**Extracted data entries**
╭──

-- pv_equiv track=rewrite | github.com/northaxosky/HouseRules | tools/validate_house_rules_log.py | select_session
-- ===== SOURCE A (Python) =====
-- SESSION_MARKER = "House Rules loading"
--
-- def select_session(all_lines: list[str], latest: bool) -> list[tuple[int, str]]:
--     numbered = list(enumerate(all_lines, start=1))
--     if not latest:
--         return numbered
--     last_marker = -1
--     for i, line in numbered:
--         if SESSION_MARKER in line:
--             last_marker = i
--     if last_marker < 0:
--         return numbered
--     return [(i, l) for (i, l) in numbered if i >= last_marker]
-- ===== SOURCE B (Python) =====
-- SESSION_MARKER = "House Rules loading"
--
-- def select_session(all_lines, latest):
--     numbered = list(enumerate(all_lines, start=1))
--     if not latest:
--         return numbered
--     for num, line in reversed(numbered):
--         if SESSION_MARKER in line:
--             return numbered[num - 1:]
--     return numbered
-- ===== Notes on version B (the rewrite author's own statement) =====
-- stated objective: alternative
-- what changed: Replaces the full forward scan recording the last marker plus a filter comprehension by a single early-exiting backward scan that returns the slice numbered[num-1:] at the first marker found from the end.
import Mathlib
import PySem

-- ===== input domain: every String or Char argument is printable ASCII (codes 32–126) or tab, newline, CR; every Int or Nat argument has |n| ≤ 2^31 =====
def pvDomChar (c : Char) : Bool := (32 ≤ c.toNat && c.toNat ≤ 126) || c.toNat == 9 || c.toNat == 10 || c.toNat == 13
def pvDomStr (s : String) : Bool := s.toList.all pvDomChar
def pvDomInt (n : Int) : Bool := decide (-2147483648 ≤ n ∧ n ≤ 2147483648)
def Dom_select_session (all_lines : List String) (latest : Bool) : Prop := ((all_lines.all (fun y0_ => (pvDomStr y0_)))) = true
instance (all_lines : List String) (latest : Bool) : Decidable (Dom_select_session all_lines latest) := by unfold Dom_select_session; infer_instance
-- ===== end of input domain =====

-- B replaces A's full forward scan + filter comprehension by one backward scan
-- that stops at the first marker found from the end, then a slice (alternative decomposition).

def SESSION_MARKER : String := "House Rules loading"

-- ===== PORT A =====
def select_session (all_lines : List String) (latest : Bool) : List (Int × String) :=
  let numbered := PySem.List.enumerate all_lines 1
  if !latest then numbered else
  let last_marker : Int :=
    numbered.foldl (fun acc p => if PySem.Str.isIn SESSION_MARKER p.2 then p.1 else acc) (-1)
  if last_marker < 0 then numbered
  else numbered.filter (fun p => decide (last_marker ≤ p.1))

-- ===== PORT B =====
-- the 'for … in reversed(numbered): if …: return' loop of Source B
def pvFindBack : List (Int × String) → Option Int
  | [] => none
  | p :: rest => if PySem.Str.isIn SESSION_MARKER p.2 then some p.1 else pvFindBack rest

def select_session_alt (all_lines : List String) (latest : Bool) : List (Int × String) :=
  let numbered := PySem.List.enumerate all_lines 1
  if !latest then numbered else
  match pvFindBack numbered.reverse with
  | some num => PySem.List.slice numbered (some (num - 1)) none
  | none => numbered

-- ===== PRECONDITION & SPEC =====
def Spec_select_session (all_lines : List String) (latest : Bool) (out : List (Int × String)) : Prop := out = select_session_alt all_lines latest
instance (all_lines : List String) (latest : Bool) (out : List (Int × String)) : Decidable (Spec_select_session all_lines latest out) := by unfold Spec_select_session; infer_instance

-- ===== CLAIM (what is proved, stated in full; the proofs are below) =====
def Claim_equal_select_session : Prop := ∀ (all_lines : List String) (latest : Bool), Dom_select_session all_lines latest → Spec_select_session all_lines latest (select_session all_lines latest)

-- ===== LEMMAS AND PROOFS =====

theorem pvFindBack_append (xs : List (Int × String)) (p : Int × String) :
    pvFindBack (xs ++ [p]) =
      (match pvFindBack xs with
       | some i => some i
       | none => if PySem.Str.isIn SESSION_MARKER p.2 then some p.1 else none) := by
  induction xs with
  | nil => simp [pvFindBack]
  | cons q xs ih =>
      simp only [List.cons_append, pvFindBack, ih]
      split_ifs <;> rfl

theorem foldl_eq_findBack (l : List (Int × String)) (a : Int) :
    l.foldl (fun acc p => if PySem.Str.isIn SESSION_MARKER p.2 then p.1 else acc) a
      = (pvFindBack l.reverse).getD a := by
  induction l generalizing a with
  | nil => simp [pvFindBack]
  | cons p l ih =>
      simp only [List.foldl_cons, List.reverse_cons, pvFindBack_append, ih]
      cases h : pvFindBack l.reverse with
      | some i => rfl
      | none => split_ifs <;> rfl

theorem pvFindBack_mem {l : List (Int × String)} {i : Int}
    (h : pvFindBack l = some i) : ∃ p ∈ l, p.1 = i := by
  induction l with
  | nil => simp [pvFindBack] at h
  | cons p l ih =>
      simp only [pvFindBack] at h
      split_ifs at h with hm
      · exact ⟨p, List.mem_cons_self, Option.some_inj.mp h⟩
      · obtain ⟨q, hq, hq1⟩ := ih h
        exact ⟨q, List.mem_cons_of_mem _ hq, hq1⟩

theorem filter_enumerate_eq_drop (ls : List String) (s : Int) (k : Nat) :
    (PySem.List.enumerate ls s).filter (fun p => decide (s + (k : Int) ≤ p.1))
      = (PySem.List.enumerate ls s).drop k := by
  induction ls generalizing s k with
  | nil => simp
  | cons x ls ih =>
      rw [PySem.List.enumerate_cons]
      cases k with
      | zero =>
          simp only [Nat.cast_zero, add_zero, List.drop_zero]
          rw [List.filter_eq_self]
          intro p hp
          rcases List.mem_cons.mp hp with h | h
          · subst h; simp
          · rcases (PySem.List.mem_enumerate_iff _ _ _).mp h with ⟨j, hj, rfl⟩
            simp; omega
      | succ k =>
          have hhead : ¬ (s + ((k + 1 : Nat) : Int) ≤ s) := by push_cast; omega
          simp only [List.filter_cons, decide_eq_true_eq, hhead, if_false, List.drop_succ_cons]
          have : (fun p : Int × String => decide (s + ((k + 1 : Nat) : Int) ≤ p.1))
               = (fun p : Int × String => decide ((s + 1) + (k : Int) ≤ p.1)) := by
            funext p; rw [decide_eq_decide]; push_cast; omega
          rw [this, ih]

-- ===== VERDICT (by name: the statement is the Claim_ definition above) =====
theorem select_session_spec : Claim_equal_select_session := by
  intro all_lines latest _
  unfold Spec_select_session select_session select_session_alt
  cases latest with
  | false => simp
  | true =>
      simp only [Bool.not_true, if_neg (by simp : ¬ (false = true))]
      rw [foldl_eq_findBack]
      cases h : pvFindBack (PySem.List.enumerate all_lines 1).reverse with
      | none => simp
      | some num =>
          obtain ⟨p, hp, hp1⟩ := pvFindBack_mem h
          rw [List.mem_reverse] at hp
          rcases (PySem.List.mem_enumerate_iff _ _ _).mp hp with ⟨k, hk, hpk⟩
          have hnum : num = 1 + (k : Int) := by rw [← hp1, hpk]
          subst hnum
          simp only [Option.getD_some]
          rw [if_neg (by omega : ¬ (1 + (k : Int) < 0))]
          rw [PySem.List.slice_from _ (by omega : (0:Int) ≤ 1 + (k : Int) - 1)]
          have hnat : (1 + (k : Int) - 1).toNat = k := by omega
          rw [hnat]
          exact filter_enumerate_eq_drop all_lines 1 k
-- ===== PORT A =====
-- A's index_html_urls: four range(1,10) comprehensions concatenated
def pvIndexUrlsA : List String :=
  ((PySem.List.pyRange 1 10 1).map (fun i => "index" ++ PySem.Int.toStr i ++ ".html")) ++
  ((PySem.List.pyRange 1 10 1).map (fun i => "index" ++ PySem.Int.toStr i ++ ".htm")) ++
  ((PySem.List.pyRange 1 10 1).map (fun i => "index" ++ PySem.Int.toStr i ++ ".shtml")) ++
  ((PySem.List.pyRange 1 10 1).map (fun i => "index" ++ PySem.Int.toStr i ++ ".php"))

def keep_only_unique_urls (visited_urls : List String) : List String :=
  if visited_urls.isEmpty then visited_urls else
  let http_or_https := ((PySem.Str.split? (visited_urls.headD "") "//").getD []).headD "" ++ "//"
  let index_html_urls := pvIndexUrlsA
  let urls_with_html := visited_urls.filter (fun url =>
      pvEndsExt url && !(index_html_urls.any (fun k => PySem.Str.endswith url k)))
  let urls_no_html := (visited_urls.filter (fun url => !pvEndsHtml url)).map (fun url => pvRstripSlash url ++ "/")
  let url_counts := urls_no_html.foldl (fun d url =>
      let fields := pvFieldsOf http_or_https url
      (PySem.List.pyRange 1 (PySem.List.len fields) 1).foldl (fun d pos =>
        let key := pvKeyOf http_or_https fields pos
        d.insert key (d.getD key 0 + 1)) d) (PySem.Dict.empty : PySem.Dict String Int)
  let web_pages := (url_counts.items.filter (fun kv => kv.2 == 1 && urls_no_html.contains kv.1)).map (fun kv => kv.1)
  PySem.List.sorted (web_pages ++ urls_with_html) (fun s => PySem.Str.len s)

-- ===== PORT B =====
-- B's index_pages: [f"index{i}.{e}" for e in exts for i in range(1, 10)]
def pvIndexUrlsB : List String :=
  ["html", "htm", "shtml", "php"].flatMap (fun ext =>
    (PySem.List.pyRange 1 10 1).map (fun i => "index" ++ PySem.Int.toStr i ++ "." ++ ext))
-- pv_equiv track=rewrite | github.com/Zhanbingli/my_ebooks_YC | scripts/polish_chapters.py | add_subheadings
-- ===== SOURCE A (Python) =====
-- from typing import List, Tuple
--
-- def add_subheadings(paras: List[str]) -> List[str]:
--     if len(paras) < 6:
--         return paras
--     headings = [
--         "## Introduction",
--         "## Key Ideas",
--         "## Technical Insights",
--         "## Applications",
--         "## Conclusion",
--     ]
--     # Decide number of sections based on length
--     sections = min(len(headings), max(2, min(5, len(paras) // 6)))
--     heads = headings[:sections]
--     # Compute cut points
--     result: List[str] = []
--     n = len(paras)
--     for idx, h in enumerate(heads):
--         start = (n * idx) // sections
--         end = (n * (idx + 1)) // sections
--         if idx == 0:
--             result.append(h)
--         else:
--             result.append("")
--             result.append(h)
--         result.extend(paras[start:end])
--     return result
-- ===== SOURCE B (Python) =====
-- from typing import List
--
-- def add_subheadings(paras: List[str]) -> List[str]:
--     n = len(paras)
--     if n < 6:
--         return paras
--     headings = [
--         "## Introduction",
--         "## Key Ideas",
--         "## Technical Insights",
--         "## Applications",
--         "## Conclusion",
--     ]
--     sections = max(2, min(5, n // 6))
--     starts = {(n * s) // sections: headings[s] for s in range(sections)}
--     result: List[str] = []
--     for i, p in enumerate(paras):
--         h = starts.get(i)
--         if h is not None:
--             if i > 0:
--                 result.append("")
--             result.append(h)
--         result.append(p)
--     return result
-- ===== Notes on version B (the rewrite author's own statement) =====
-- stated objective: alternative
-- what changed: A builds the result section by section, slicing paras[start:end] for each heading; B precomputes a dict mapping section-start indices to headings and produces the result in one element-wise pass over enumerate(paras), inserting a heading (and the blank separator) whenever the index is a section start.
import Mathlib
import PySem
-- core characterization of A's scan: it fails iff the run through the entry
-- counter overflows or some window of tn+1 true flags exists at a later position
theorem pvF_false_iff (tn : Nat) (fs : List Bool) :
    ∀ c : Nat, c ≤ tn →
      (pvF (tn : Int) fs (c : Int) = false ↔
        (∃ j : Nat, j < fs.length ∧ (∀ k, k ≤ j → fs.getD k false = true) ∧ tn < c + j + 1)
          ∨ pvWinPos (tn + 1) fs) := by
  induction fs with
  | nil =>
    intro c hc
    simp [pvF, pvWinPos]
  | cons f rest ih =>
    intro c hc
    cases f with
    | true =>
      by_cases hover : c = tn
      · subst hover
        constructor
        · intro _
          exact Or.inl ⟨0, by simp, by intro k hk; interval_cases k; simp, by omega⟩
        · intro _
          simp only [pvF]
          have h1 : ((c : Int) + 1 > (c : Int)) := by omega
          simp [h1]
      · have hc1 : c + 1 ≤ tn := by omega
        have hstep : pvF (tn : Int) (true :: rest) (c : Int) = pvF (tn : Int) rest ((c : Int) + 1) := by
          simp only [pvF]
          have h1 : ¬ ((c : Int) + 1 > (tn : Int)) := by omega
          simp [h1]
        have hcast : ((c : Int) + 1) = (((c + 1 : Nat)) : Int) := by omega
        rw [hstep, hcast, ih (c + 1) hc1]
        constructor
        · rintro (⟨j, hj, hall, hbig⟩ | hwin)
          · exact Or.inl ⟨j + 1, by simp; omega,
              fun k hk => by
                cases k with
                | zero => simp
                | succ k' => rw [List.getD_cons_succ]; exact hall k' (by omega),
              by omega⟩
          · right
            rw [pvWinPos_cons]
            obtain ⟨i, hi, hlen, hall⟩ := hwin
            exact ⟨i, hlen, hall⟩
        · rintro (⟨j, hj, hall, hbig⟩ | hwin)
          · cases j with
            | zero => omega
            | succ j' =>
              exact Or.inl ⟨j', by simp at hj; omega,
                fun k hk => by
                  have := hall (k + 1) (by omega)
                  rwa [List.getD_cons_succ] at this,
                by omega⟩
          · rw [pvWinPos_cons] at hwin
            exact pvWin_imp tn (c + 1) rest hwin
    | false =>
      have hstep : pvF (tn : Int) (false :: rest) (c : Int) = pvF (tn : Int) rest 0 := by
        simp only [pvF]
        have h1 : ¬ ((0 : Int) > (tn : Int)) := by omega
        simp [h1]
      have h0 : ((0 : Int)) = (((0 : Nat)) : Int) := by norm_num
      rw [hstep, h0, ih 0 (by omega)]
      constructor
      · rintro (⟨j, hj, hall, hbig⟩ | hwin)
        · right
          rw [pvWinPos_cons]
          exact pvPrefix_imp_pvWin tn rest j hj hall (by omega)
        · right
          rw [pvWinPos_cons]
          obtain ⟨i, hi, hlen, hall⟩ := hwin
          exact ⟨i, hlen, hall⟩
      · rintro (⟨j, hj, hall, hbig⟩ | hwin)
        · have := hall 0 (by omega)
          simp at this
        · rw [pvWinPos_cons] at hwin
          exact pvWin_imp tn 0 rest hwin
-- root after redirecting root ra to root rb (ra < rb): redirected class only
theorem uf_root_set {n : Nat} {parent : List Nat} (hinv : pvInv n parent)
    {ra rb : Nat} (hra : ra < n) (hrb : rb < n)
    (hfa : pvPar parent ra = ra) (hfb : pvPar parent rb = rb) (hlt : ra < rb) :
    pvInv n (parent.set ra rb) ∧
    ∀ k, k < n → uf_find (parent.set ra rb) n k =
      (if uf_find parent n k = ra then rb else uf_find parent n k) := by
  have hlen : parent.length = n := hinv.1
  have hrlen : ra < parent.length := by omega
  have hinv' : pvInv n (parent.set ra rb) := by
    refine ⟨by simpa using hlen, ?_⟩
    intro k hk
    rw [pvPar_set parent ra rb k hrlen]
    by_cases hkr : k = ra
    · simp [hkr]; omega
    · simp only [hkr, if_false]
      exact hinv.2 k hk
  refine ⟨hinv', ?_⟩
  have main : ∀ m, ∀ k, k < n → n - k ≤ m →
      uf_find (parent.set ra rb) n k =
        (if uf_find parent n k = ra then rb else uf_find parent n k) := by
    intro m
    induction m with
    | zero => intro k hk hm; omega
    | succ m ih =>
      intro k hk hm
      by_cases hkr : k = ra
      · subst hkr
        have hpar' : pvPar (parent.set k rb) k = rb := by
          rw [pvPar_set parent k rb k hrlen]; simp
        have hne : pvPar (parent.set k rb) k ≠ k := by omega
        have hstep : uf_find (parent.set k rb) n k =
            uf_find (parent.set k rb) (n - 1) rb := by
          conv_lhs => rw [show n = (n - 1) + 1 by omega]
          rw [uf_find_step _ hne, hpar']
        have hfb' : pvPar (parent.set k rb) rb = rb := by
          rw [pvPar_set parent k rb rb hrlen]
          simp only [if_neg (by omega : rb ≠ k)]
          exact hfb
        rw [hstep, uf_find_root _ hfb', uf_find_root parent hfa]
        simp
      · by_cases hfix : pvPar parent k = k
        · have hfix' : pvPar (parent.set ra rb) k = k := by
            rw [pvPar_set parent ra rb k hrlen, if_neg hkr]; exact hfix
          rw [uf_find_root _ hfix', uf_find_root parent hfix, if_neg hkr]
        · obtain ⟨h1, h2⟩ := hinv.2 k hk
          have hmlt : k < pvPar parent k := by omega
          have hpar' : pvPar (parent.set ra rb) k = pvPar parent k := by
            rw [pvPar_set parent ra rb k hrlen, if_neg hkr]
          have hs1' : uf_find parent n k = uf_find parent n (pvPar parent k) := by
            conv_lhs => rw [show n = (n - 1) + 1 by omega, uf_find_step parent hfix]
            exact uf_find_fuel_ge hinv (n - 1) n (pvPar parent k) h2 (by omega) (by omega) ▸ rfl
          have hfix2 : pvPar (parent.set ra rb) k ≠ k := by
            rw [hpar']; exact hfix
          have hs2 : uf_find (parent.set ra rb) n k =
              uf_find (parent.set ra rb) n (pvPar parent k) := by
            conv_lhs => rw [show n = (n - 1) + 1 by omega, uf_find_step _ hfix2]
            rw [hpar']
            exact (uf_find_fuel_ge hinv' (n - 1) n (pvPar parent k) h2 (by omega)
              (by omega)).symm
          rw [hs2, hs1']
          exact ih (pvPar parent k) h2 (by omega)
  exact fun k hk => main n k hk (by omega)

-- ---- closure lemmas ----
theorem pvConn_mono {U V : List (Nat × Nat)} {x y : Nat} (h : pvConn U x y) :
    pvConn (U ++ V) x y := by
  induction h with
  | base hm => exact pvConn.base (List.mem_append.2 (Or.inl hm))
  | refl x => exact pvConn.refl x
  | symm _ ih => exact pvConn.symm ih
  | trans _ _ ih1 ih2 => exact pvConn.trans ih1 ih2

╰──

**Brief**
Copy all lines above containing the string "first".

**Your solution**
-- what changed: Replaces the full forward scan recording the last marker plus a filter comprehension by a single early-exiting backward scan that returns the slice numbered[num-1:] at the first marker found from the end.
-- that stops at the first marker found from the end, then a slice (alternative decomposition).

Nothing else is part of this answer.